Yang sering kita dapatkan selama ini adalah industri pengolahan (Agroindustri) berkembang di Indonesia, tapi bahan bakunya dari impor. Di pihak lain, peningkatan produksi pertanian tidak diikuti oleh perkembangan industri pengolahan (membangun industri berbasis sumberdaya domestik/lokal), sehingga perlu pengembangan Agribisnis Vertikal.

2.Membangun Agribisnis adalah membangun keunggulan bersaing di atas keunggulan komparatif
Dalam arti bahwa membangun daya saing produk agribisnis melalui transformasi keunggulan komparatif menjadi keunggulan bersaing, yaitu dengan cara:
• Mengembangkan subsistem hulu (pembibitan, agro-otomotif, agro-kimia) dan pengembangan subsistem hilir yaitu pendalaman industri pengolahan ke lebih hilir dan membangun jaringan pemasaran secara internasional.
• Pembangunan sistem agribisnis yang digerakkan oleh kekuatan inovasi.

3.Menjadikan Agroindustri sebagai A Leading Sector.
Agroindustri adalah industri yang memiliki keterkaitan ekonomi (baik langsung maupun tidak langsung) yang kuat dengan komoditas pertanian. Keterkaitan langsung mencakup hubungan komoditas pertanian sebagai bahan baku (input) bagi kegiatan agroindustri maupun kegiatan pemasaran dan perdagangan yang memasarkan produk akhir agroindustri.
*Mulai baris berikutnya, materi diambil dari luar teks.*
-- ===== PRECONDITION & SPEC =====
-- Exactly where A returns: a nonempty matrix whose first row is nonempty (else IndexError /
-- ZeroDivisionError on `shift %= total`) and every row at least as long as the first (else
-- IndexError while flattening).
def Pre_shift_matrix_2 (matrix : List (List Int)) (shift : Int) : Prop :=
  matrix ≠ [] ∧ 0 < (matrix.headD []).length ∧
    ∀ row ∈ matrix, (matrix.headD []).length ≤ row.length
instance (matrix : List (List Int)) (shift : Int) : Decidable (Pre_shift_matrix_2 matrix shift) := by
  unfold Pre_shift_matrix_2; infer_instance
def pvWitness_shift_matrix_2 : List (List Int) × Int := ([[1, 2], [3, 4]], 3)
def Spec_shift_matrix_2 (matrix : List (List Int)) (shift : Int) (out : List (List Int)) : Prop := out = shift_matrix_2_alt matrix shift
instance (matrix : List (List Int)) (shift : Int) (out : List (List Int)) : Decidable (Spec_shift_matrix_2 matrix shift out) := by unfold Spec_shift_matrix_2; infer_instance

-- ===== CLAIM (what is proved, stated in full; the proofs are below) =====
def Claim_equal_shift_matrix_2 : Prop := ∀ (matrix : List (List Int)) (shift : Int), Dom_shift_matrix_2 matrix shift → Pre_shift_matrix_2 matrix shift → Spec_shift_matrix_2 matrix shift (shift_matrix_2 matrix shift)

-- ===== LEMMAS AND PROOFS =====

-- fold over range n that rewrites slot k from its current value; characterized as a mapIdx
theorem set_loop {α : Type} (d : α) (g : Nat → α → α) :
    ∀ (n : Nat) (m0 : List α), n ≤ m0.length →
    (List.range n).foldl (fun m k => m.set k (g k (m.getD k d))) m0
      = m0.mapIdx (fun k x => if k < n then g k x else x) := by
  intro n
  induction n with
  | zero =>
    intro m0 _
    simp only [List.range_zero, List.foldl_nil]
    apply List.ext_getElem (by simp)
    intro k h1 h2
    simp
  | succ n ih =>
    intro m0 hn
    rw [List.range_succ, List.foldl_append, List.foldl_cons, List.foldl_nil, ih m0 (by omega)]
    apply List.ext_getElem (by simp)
    intro k h1 h2
    have hlen : (m0.mapIdx fun k x => if k < n then g k x else x).length = m0.length := by simp
    have hget : ∀ (j : Nat) (hj : j < m0.length),
        (m0.mapIdx fun k x => if k < n then g k x else x)[j]'(by omega)
          = if j < n then g j (m0[j]'hj) else m0[j]'hj := by
      intro j hj; rw [List.getElem_mapIdx]
    rw [List.getElem_set, List.getElem_mapIdx, List.getElem_mapIdx]
    by_cases hkn : n = k
    · subst hkn
      rw [if_pos rfl, if_pos (by omega), List.getD_eq_getElem _ _ (by omega), hget n (by omega),
        if_neg (by omega)]
    · rw [if_neg hkn]
      by_cases hlt : k < n
      · rw [if_pos hlt, if_pos (by omega)]
      · rw [if_neg hlt, if_neg (by omega)]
4.Membangun Sistem Agribisnis melalui Industri Perbenihan
Industri Perbenihan merupakan mata rantai terpenting dalam pembentukan atribut produk agribisnis secara keseluruhan. Atribut dasar dari produk agribisnis seperti atribut nutrisi (kandungan zat-zat nutrisi) dan atribut nilai (ukuran, penampakan, rasa, aroma dan sebagainya) serta atribut keamanan dari produk bahan pangan seperti kandungan logam berat, residu pestisida, kandungan racun juga ditentukan pada industri perbenihan.